- **Information supplied**:

-- pv_equiv track=rewrite | github.com/EnnyTee2/alx-interview | 0x02-minimum_operations/lcm.py | lcm_gen
-- ===== SOURCE A (Python) =====
-- factors = (2, 3, 5, 7)
--
-- def lcm_gen(num):
--     '''Generates the LCMs for a given number'''
--     for factor in factors:
--         if (num % factor) == 0:
--             yield factor
--             yield from lcm_gen(num // factor)  # recursive part of generator
--             break
--         else:
--             if (factor == 7) and (num != 1):
--                 yield num
-- ===== SOURCE B (Python) =====
-- factors = (2, 3, 5, 7)
--
-- def lcm_gen(num):
--     '''Generates the LCMs for a given number'''
--     while True:
--         for factor in factors:
--             if num % factor == 0:
--                 yield factor
--                 num //= factor
--                 break
--         else:
--             if num != 1:
--                 yield num
--             return
-- ===== Notes on version B (the rewrite author's own statement) =====
-- stated objective: idiomatic
-- what changed: Replaced the self-recursive generator (yield from lcm_gen(num//factor)) by an explicit iterative while-True loop that divides num in place and uses for...else to emit the final remainder, with no recursion and no last-factor sentinel test.
import Mathlib
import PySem

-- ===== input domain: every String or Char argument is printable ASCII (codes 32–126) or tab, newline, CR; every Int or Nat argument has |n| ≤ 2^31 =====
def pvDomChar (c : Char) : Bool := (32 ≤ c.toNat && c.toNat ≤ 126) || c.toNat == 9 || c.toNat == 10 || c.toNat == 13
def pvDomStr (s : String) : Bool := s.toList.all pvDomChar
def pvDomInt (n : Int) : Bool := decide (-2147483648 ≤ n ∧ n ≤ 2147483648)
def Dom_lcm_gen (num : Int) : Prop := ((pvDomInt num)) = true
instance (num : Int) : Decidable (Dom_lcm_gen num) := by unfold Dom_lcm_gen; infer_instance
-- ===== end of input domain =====

-- B rewrites the self-recursive generator as an iterative while-loop with a for...else remainder emission; objective: idiomatic.


-- ===== PORT A =====
-- Literal port of A's recursive generator; fuel (num.natAbs + 1) only makes the
-- same recursion total in Lean — on num ≠ 0 it never runs out (proved below).
def lcm_genFuel : Nat → Int → List Int
  | 0, _ => []
  | fuel + 1, num =>
    if PySem.Int.mod num 2 = 0 then 2 :: lcm_genFuel fuel (PySem.Int.floordiv num 2)
    else if PySem.Int.mod num 3 = 0 then 3 :: lcm_genFuel fuel (PySem.Int.floordiv num 3)
    else if PySem.Int.mod num 5 = 0 then 5 :: lcm_genFuel fuel (PySem.Int.floordiv num 5)
    else if PySem.Int.mod num 7 = 0 then 7 :: lcm_genFuel fuel (PySem.Int.floordiv num 7)
    else if num ≠ 1 then [num] else []

def lcm_gen (num : Int) : List Int := lcm_genFuel (num.natAbs + 1) num

-- ===== PORT B =====
-- Port of B's iterative while-True loop: loop state is (num, yielded-so-far acc);
-- the inner for-loop is 'find first dividing factor'; for...else is the none case.
def lcm_gen_altFactors : List Int := [2, 3, 5, 7]

def lcm_gen_altLoop : Nat → Int → List Int → List Int
  | 0, _, acc => acc.reverse
  | fuel + 1, num, acc =>
    match lcm_gen_altFactors.find? (fun f => PySem.Int.mod num f == 0) with
    | some f => lcm_gen_altLoop fuel (PySem.Int.floordiv num f) (f :: acc)
    | none => acc.reverse ++ (if num ≠ 1 then [num] else [])

def lcm_gen_alt (num : Int) : List Int := lcm_gen_altLoop (num.natAbs + 1) num []

-- ===== PRECONDITION & SPEC =====
-- Pre_ excludes the zero input, on which Python A (and B) loops forever yielding the first factor.
def Pre_lcm_gen (num : Int) : Prop := num ≠ 0
instance (num : Int) : Decidable (Pre_lcm_gen num) := by unfold Pre_lcm_gen; infer_instance
def pvWitness_lcm_gen : Int := (12)

def Spec_lcm_gen (num : Int) (out : List Int) : Prop := out = lcm_gen_alt num
instance (num : Int) (out : List Int) : Decidable (Spec_lcm_gen num out) := by unfold Spec_lcm_gen; infer_instance

-- ===== CLAIM (what is proved, stated in full; the proofs are below) =====
def Claim_equal_lcm_gen : Prop := ∀ (num : Int), Dom_lcm_gen num → Pre_lcm_gen num → Spec_lcm_gen num (lcm_gen num)

-- ===== LEMMAS AND PROOFS =====

-- Exact division by a positive factor: quotient nonzero and strictly smaller in magnitude.
theorem lcm_gen_div_step (num f : Int) (hf : 2 ≤ f) (hnum : num ≠ 0)
    (h : PySem.Int.mod num f = 0) :
    PySem.Int.floordiv num f ≠ 0 ∧ (PySem.Int.floordiv num f).natAbs < num.natAbs := by
  have hfpos : (0:Int) < f := by omega
  have hdvd : f ∣ num := (PySem.Int.mod_eq_zero_iff_dvd num f).1 h
  have heq : PySem.Int.floordiv num f = num / f := PySem.Int.floordiv_eq_ediv_of_pos hfpos
  obtain ⟨k, hk⟩ := hdvd
  have hq : num / f = k := by rw [hk, Int.mul_ediv_cancel_left _ (by omega)]
  have hk0 : k ≠ 0 := by rintro rfl; simp at hk; omega
  constructor
  · rw [heq, hq]; exact hk0
  · rw [heq, hq, hk]
    have : k.natAbs < (f * k).natAbs := by
      rw [Int.natAbs_mul]
      have h1 : 1 ≤ k.natAbs := Int.natAbs_pos.mpr hk0
      have h2 : 2 ≤ f.natAbs := by omega
      nlinarith
    exact this

theorem lcm_gen_key : ∀ (fa fb : Nat) (num : Int) (acc : List Int), num ≠ 0 →
    num.natAbs ≤ fa → num.natAbs ≤ fb →
    lcm_gen_altLoop fb num acc = acc.reverse ++ lcm_genFuel fa num := by
  intro fa
  induction fa with
  | zero => intro fb num acc h0 ha _; exact absurd (by omega : num.natAbs = 0) (by simpa using h0)
  | succ fa ih =>
    intro fb num acc h0 ha hb
    have h1 : 1 ≤ num.natAbs := by
      rcases Int.natAbs_eq_zero.mp.mt (by simpa using h0) with h; omega
    obtain ⟨fb', rfl⟩ : ∃ fb', fb = fb' + 1 := ⟨fb - 1, by omega⟩
    rw [lcm_gen_altLoop, lcm_genFuel]
    simp only [lcm_gen_altFactors, List.find?]
    by_cases h2 : PySem.Int.mod num 2 = 0
    · obtain ⟨hne, hlt⟩ := lcm_gen_div_step num 2 (by norm_num) h0 h2
      simp only [h2, beq_self_eq_true]
      rw [ih fb' _ (2 :: acc) hne (by omega) (by omega)]
      simp
    · simp only [if_neg h2, (by simpa using h2 : ((PySem.Int.mod num 2 == 0) = false))]
      by_cases h3 : PySem.Int.mod num 3 = 0
      · obtain ⟨hne, hlt⟩ := lcm_gen_div_step num 3 (by norm_num) h0 h3
        simp only [h3, beq_self_eq_true]
        rw [ih fb' _ (3 :: acc) hne (by omega) (by omega)]
        simp
      · simp only [if_neg h3, (by simpa using h3 : ((PySem.Int.mod num 3 == 0) = false))]
        by_cases h5 : PySem.Int.mod num 5 = 0
        · obtain ⟨hne, hlt⟩ := lcm_gen_div_step num 5 (by norm_num) h0 h5
          simp only [h5, beq_self_eq_true]
          rw [ih fb' _ (5 :: acc) hne (by omega) (by omega)]
          simp
        · simp only [if_neg h5, (by simpa using h5 : ((PySem.Int.mod num 5 == 0) = false))]
          by_cases h7 : PySem.Int.mod num 7 = 0
          · obtain ⟨hne, hlt⟩ := lcm_gen_div_step num 7 (by norm_num) h0 h7
            simp only [h7, beq_self_eq_true]
            rw [ih fb' _ (7 :: acc) hne (by omega) (by omega)]
            simp
          · simp only [if_neg h7, (by simpa using h7 : ((PySem.Int.mod num 7 == 0) = false))]

-- ===== VERDICT (by name: the statement is the Claim_ definition above) =====
theorem lcm_gen_spec : Claim_equal_lcm_gen := by
  intro num _ hpre
  unfold Spec_lcm_gen lcm_gen lcm_gen_alt
  rw [lcm_gen_key (num.natAbs + 1) (num.natAbs + 1) num [] hpre (by omega) (by omega)]
  simp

- **To do**:
With the line containing "theorem lcm_gen_spec : Claim_equal_lcm_gen" as the first and the last line above as the final one, copy those lines exactly and no others.

- **Result of the exercise**:
theorem lcm_gen_spec : Claim_equal_lcm_gen := by
  intro num _ hpre
  unfold Spec_lcm_gen lcm_gen lcm_gen_alt
  rw [lcm_gen_key (num.natAbs + 1) (num.natAbs + 1) num [] hpre (by omega) (by omega)]
  simp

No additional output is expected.